MLE (3-gram; full training set): 29.29%
plus-delta (3-gram; full training set): 29.37%
Witten-Bell (3-gram; full training set): 27.54%

2000 sentences training (3-gram; WB): 29.21%
20000 sentences training (3-gram; WB): 29.52%
200000 sentences training (3-gram; WB): 28.53%


* What did you learn in this part?

->
First, as the n in n-gram increases, the error rate decreases. That is, as n increases, the accuracy also increases (when n is not too large). Second, Witten-Bell performs better than MLE and plus-delta in this experiment using 3-gram algorithm. Third, large dataset ensures the accuracy of this experiment, and when the dataset is large enough, the accuracy will finally converge.


* When calculating perplexity we need to normalize by the
  number of words in the data.  When counting the number
  of words for computing PP, one convention is
  to include the end-of-sentence token in this count.
  For example, we would count the sentence "WHO IS THE MAN"
  as five words rather than four.  Why might this be a good
  idea?

->
The perplexity of a language model on a test set is the inverse probability of the test set, normalized by the number of words. When using n-gram, we added an end token into each sentence to ensure the last word to be taken into consideration. Thus we also need to include the end-of-sentence marker </s> in the total count of word tokens N and the normalization will be ensured in this way.


* If the sentence "OH I CAN IMAGINE" has the following trigram probabilities:

      P(OH | <s> <s>) = 0.063983
      P(I | <s> OH) = 0.126221
      P(CAN | OH I) = 0.006285
      P(IMAGINE | I CAN) = 0.000010
      P(</s> | CAN IMAGINE) = 0.030753

  (<s> is the beginning-of-sentence marker, </s> is the end-of-sentence marker)

  what is the perplexity of this sentence (using the convention mentioned
  in the last question)?

->144.9847


* For a given task, we can vary the vocabulary size; with smaller
  vocabularies, more words will be mapped to the unknown token.
  Can you say anything about how PP will vary with vocabulary size,
  given the same training and test set (and method for constructing
  the LM)?

->
As the question suggests, with smaller vocabularies, more words will be mapped to the unknown token. The lower the perplexity, the better it predicts an arbitrary new text. Clearly, the text prediction capabilities of a model are directly dependent on the quality of estimation of its parameters during training. And this quality is in turn dependent on the training corpus size. Thus the perplexity for a fixed vocabulary size is expected to monotonously and asymptotically decrease as the vocabulary size increases. On the other hand, a larger number of words allows for better text prediction. Accordingly, the same perplexity behavior should be observed for an unlimited training corpus when vocabulary size increases. To conclude, if we improve the vocabulary size, the perplexity should go down.

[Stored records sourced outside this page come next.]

-- pv_equiv track=rewrite | github.com/bertharo/candilift | analysis_engine.py | _get_entry_level_skills
-- ===== SOURCE A (Python) =====
-- from typing import Dict, List, Any, Optional
--
-- def _get_entry_level_skills(job_skills: List[str], resume_skills: set) -> List[str]:
--     """Get entry-level skills that are easier for beginners - dynamic analysis"""
--     resume_skills_lower = {skill.lower() for skill in resume_skills}
--
--     # Dynamic skill difficulty analysis based on common patterns
--     # No hardcoded lists - analyze based on actual job requirements
--
--     entry_level_skills = []
--
--     # Prioritize skills the candidate already has
--     for skill in job_skills:
--         if skill.lower() in resume_skills_lower:
--             entry_level_skills.append(skill)
--
--     # Analyze remaining skills for entry-level suitability
--     for skill in job_skills:
--         if skill not in entry_level_skills and len(entry_level_skills) < 4:
--             # Dynamic analysis: skills with shorter names and common patterns are typically easier
--             skill_lower = skill.lower()
--
--             # Common beginner-friendly patterns
--             is_beginner_friendly = (
--                 len(skill) <= 8 or  # Shorter skill names
--                 skill_lower in ['html', 'css', 'sql', 'git'] or  # Fundamental skills
--                 'script' in skill_lower or  # Scripting languages
--                 skill_lower in ['javascript', 'python', 'java']  # Common first languages
--             )
--
--             if is_beginner_friendly:
--                 entry_level_skills.append(skill)
--
--     # Fill remaining slots with other skills if needed
--     for skill in job_skills:
--         if skill not in entry_level_skills and len(entry_level_skills) < 4:
--             entry_level_skills.append(skill)
--
--     return entry_level_skills[:4]
-- ===== SOURCE B (Python) =====
-- def _get_entry_level_skills(job_skills, resume_skills):
--     """Bucket classification: one pass splits job_skills into have/easy/other, then assemble."""
--     resume_skills_lower = {skill.lower() for skill in resume_skills}
--
--     def is_beginner_friendly(skill):
--         sl = skill.lower()
--         return (len(skill) <= 8
--                 or sl in ('html', 'css', 'sql', 'git')
--                 or 'script' in sl
--                 or sl in ('javascript', 'python', 'java'))
--
--     have, easy, other = [], [], []
--     for skill in job_skills:
--         if skill.lower() in resume_skills_lower:
--             have.append(skill)
--         elif is_beginner_friendly(skill):
--             easy.append(skill)
--         else:
--             other.append(skill)
--
--     result = have  # duplicates kept, no cap (matches pass 1)
--     for skill in easy + other:
--         if skill not in result and len(result) < 4:
--             result.append(skill)
--     return result[:4]
-- ===== Notes on version B (the rewrite author's own statement) =====
-- stated objective: simpler
-- what changed: Replaces A's three full scans of job_skills (have / beginner-friendly / filler) by a single classifying pass into three buckets followed by one capped deduplicating assembly fold over easy ++ other.
import Mathlib
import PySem

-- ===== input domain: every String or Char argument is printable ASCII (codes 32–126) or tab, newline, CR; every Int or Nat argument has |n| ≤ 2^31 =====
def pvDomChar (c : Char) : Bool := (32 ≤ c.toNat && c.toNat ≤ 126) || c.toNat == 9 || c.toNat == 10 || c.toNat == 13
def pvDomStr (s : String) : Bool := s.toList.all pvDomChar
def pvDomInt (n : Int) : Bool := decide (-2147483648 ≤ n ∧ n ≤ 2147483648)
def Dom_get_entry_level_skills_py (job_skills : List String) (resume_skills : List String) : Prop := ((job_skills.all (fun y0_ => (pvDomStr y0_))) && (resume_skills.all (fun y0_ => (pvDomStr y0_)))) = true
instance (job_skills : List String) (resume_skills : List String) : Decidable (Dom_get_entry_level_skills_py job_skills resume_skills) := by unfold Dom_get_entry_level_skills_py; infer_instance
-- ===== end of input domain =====

-- ===== PORT A =====
-- B reorganises A's three scans into one bucket-classifying pass plus a single capped assembly fold (objective: simpler decomposition; same result).
def get_entry_level_skills_py (job_skills : List String) (resume_skills : List String) : List String :=
  -- resume_skills_lower = {skill.lower() for skill in resume_skills}
  let resume_skills_lower : PySem.Set String := PySem.Set.ofList (resume_skills.map PySem.Str.lower)
  -- pass 1: prioritize skills the candidate already has (no dedup, no cap)
  let e1 := job_skills.foldl (fun acc skill =>
      if PySem.Set.contains resume_skills_lower (PySem.Str.lower skill) then acc ++ [skill] else acc) []
  -- pass 2: beginner-friendly skills, deduped against the list, capped at 4
  let e2 := job_skills.foldl (fun acc skill =>
      if skill ∉ acc ∧ acc.length < 4 then
        let skill_lower := PySem.Str.lower skill
        let is_beginner_friendly :=
          decide (PySem.Str.len skill ≤ 8) ||
          decide (skill_lower ∈ ["html", "css", "sql", "git"]) ||
          PySem.Str.isIn "script" skill_lower ||
          decide (skill_lower ∈ ["javascript", "python", "java"])
        if is_beginner_friendly then acc ++ [skill] else acc
      else acc) e1
  -- pass 3: fill remaining slots
  let e3 := job_skills.foldl (fun acc skill =>
      if skill ∉ acc ∧ acc.length < 4 then acc ++ [skill] else acc) e2
  e3.take 4  -- entry_level_skills[:4]

-- ===== PORT B =====
def pvIsBeginnerFriendly (skill : String) : Bool :=
  let sl := PySem.Str.lower skill
  decide (PySem.Str.len skill ≤ 8) ||
  decide (sl ∈ ["html", "css", "sql", "git"]) ||
  PySem.Str.isIn "script" sl ||
  decide (sl ∈ ["javascript", "python", "java"])

def get_entry_level_skills_py_alt (job_skills : List String) (resume_skills : List String) : List String :=
  let rsl : PySem.Set String := PySem.Set.ofList (resume_skills.map PySem.Str.lower)
  -- one pass: classify each job skill into have / easy / other
  let buckets := job_skills.foldl
      (fun (t : List String × List String × List String) skill =>
        if PySem.Set.contains rsl (PySem.Str.lower skill) then (t.1 ++ [skill], t.2.1, t.2.2)
        else if pvIsBeginnerFriendly skill then (t.1, t.2.1 ++ [skill], t.2.2)
        else (t.1, t.2.1, t.2.2 ++ [skill])) ([], [], [])
  -- result = have (duplicates kept, no cap); then append easy ++ other deduped, capped at 4
  let result := (buckets.2.1 ++ buckets.2.2).foldl
      (fun acc skill => if skill ∉ acc ∧ acc.length < 4 then acc ++ [skill] else acc) buckets.1
  result.take 4

-- ===== PRECONDITION & SPEC =====
def Spec_get_entry_level_skills_py (job_skills : List String) (resume_skills : List String) (out : List String) : Prop := out = get_entry_level_skills_py_alt job_skills resume_skills
instance (job_skills : List String) (resume_skills : List String) (out : List String) : Decidable (Spec_get_entry_level_skills_py job_skills resume_skills out) := by unfold Spec_get_entry_level_skills_py; infer_instance

-- ===== CLAIM (what is proved, stated in full; the proofs are below) =====
def Claim_equal_get_entry_level_skills_py : Prop := ∀ (job_skills : List String) (resume_skills : List String), Dom_get_entry_level_skills_py job_skills resume_skills → Spec_get_entry_level_skills_py job_skills resume_skills (get_entry_level_skills_py job_skills resume_skills)

-- ===== LEMMAS AND PROOFS =====

-- the "have" test, the capped append step, and pass 2's step, named for the proofs
def pvHave (rsl : List String) (s : String) : Bool := PySem.Set.contains rsl (PySem.Str.lower s)
def pvStep (acc : List String) (s : String) : List String :=
  if s ∉ acc ∧ acc.length < 4 then acc ++ [s] else acc
def pvStep2 (acc : List String) (s : String) : List String :=
  if s ∉ acc ∧ acc.length < 4 then (if pvIsBeginnerFriendly s then acc ++ [s] else acc) else acc
def pvEasy (rsl : List String) (s : String) : Bool := !pvHave rsl s && pvIsBeginnerFriendly s
def pvOther (rsl : List String) (s : String) : Bool := !pvHave rsl s && !pvIsBeginnerFriendly s

-- the accumulator of each step only grows by appending
lemma pvFoldl_prefix {f : List String → String → List String}
    (hf : ∀ a s, f a s = a ∨ f a s = a ++ [s]) :
    ∀ (l : List String) (acc : List String), acc <+: List.foldl f acc l := by
  intro l
  induction l with
  | nil => intro acc; exact List.prefix_rfl
  | cons s l ih =>
    intro acc
    have h1 : acc <+: f acc s := by
      rcases hf acc s with h | h
      · rw [h]
      · rw [h]; exact List.prefix_append acc [s]
    exact h1.trans (ih (f acc s))

lemma pvStep_shape : ∀ (a : List String) (s : String), pvStep a s = a ∨ pvStep a s = a ++ [s] := by
  intro a s; unfold pvStep; split_ifs <;> simp

lemma pvStep2_shape : ∀ (a : List String) (s : String), pvStep2 a s = a ∨ pvStep2 a s = a ++ [s] := by
  intro a s; unfold pvStep2; split_ifs <;> simp

lemma pvStep2_mem {acc : List String} {x : String} (h : x ∈ acc) (l : List String) :
    x ∈ List.foldl pvStep2 acc l := (pvFoldl_prefix pvStep2_shape l acc).subset h

lemma pvStep2_len {acc : List String} (l : List String) :
    acc.length ≤ (List.foldl pvStep2 acc l).length := (pvFoldl_prefix pvStep2_shape l acc).length_le

lemma pvStep_len_one {acc : List String} (s : String) :
    acc.length ≤ (pvStep acc s).length := by
  rcases pvStep_shape acc s with h | h
  · rw [h]
  · rw [h]; simp

lemma pvStep_mem_one {acc : List String} {x : String} (h : x ∈ acc) (s : String) :
    x ∈ pvStep acc s := by
  rcases pvStep_shape acc s with h' | h' <;> rw [h'] <;> simp [h]

lemma pvStep2_mem_one {acc : List String} {x : String} (h : x ∈ acc) (s : String) :
    x ∈ pvStep2 acc s := by
  rcases pvStep2_shape acc s with h' | h' <;> rw [h'] <;> simp [h]

-- pass 1 collects exactly the "have" bucket
lemma pvPass1 (rsl : List String) :
    ∀ (l acc : List String),
      List.foldl (fun a s => if pvHave rsl s then a ++ [s] else a) acc l
        = acc ++ l.filter (pvHave rsl) := by
  intro l
  induction l with
  | nil => intro acc; simp
  | cons s l ih =>
    intro acc
    by_cases h : pvHave rsl s = true <;> simp [h, ih]

-- B's classifying pass produces the three filter buckets
lemma pvBuckets (rsl : List String) :
    ∀ (l : List String) (t : List String × List String × List String),
      List.foldl
        (fun (t : List String × List String × List String) s =>
          if pvHave rsl s then (t.1 ++ [s], t.2.1, t.2.2)
          else if pvIsBeginnerFriendly s then (t.1, t.2.1 ++ [s], t.2.2)
          else (t.1, t.2.1, t.2.2 ++ [s])) t l
      = (t.1 ++ l.filter (pvHave rsl), t.2.1 ++ l.filter (pvEasy rsl), t.2.2 ++ l.filter (pvOther rsl)) := by
  intro l
  induction l with
  | nil => intro t; simp
  | cons s l ih =>
    intro t
    by_cases h1 : pvHave rsl s = true
    · simp [h1, ih, pvEasy, pvOther]
    · by_cases h2 : pvIsBeginnerFriendly s = true <;>
        simp [h1, h2, ih, pvEasy, pvOther]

* When handling silence, one option is to treat it as a "transparent" word
  as in the lab.  Another way is to not treat it specially, i.e., to treat it
  as just another word in the vocabulary.  What are some
  advantages/disadvantages of each of these approaches?

->
The advantage of treating silence as a  “transparent” word will make the model simpler and save time, but the accuracy of the algorithm may decrease a little since silence is also an important part in speech recognition and is better to be considered. The advantage for treating it as another word would increase the accuracy, but the training process may be more complex and the time the algorithm spends may be more.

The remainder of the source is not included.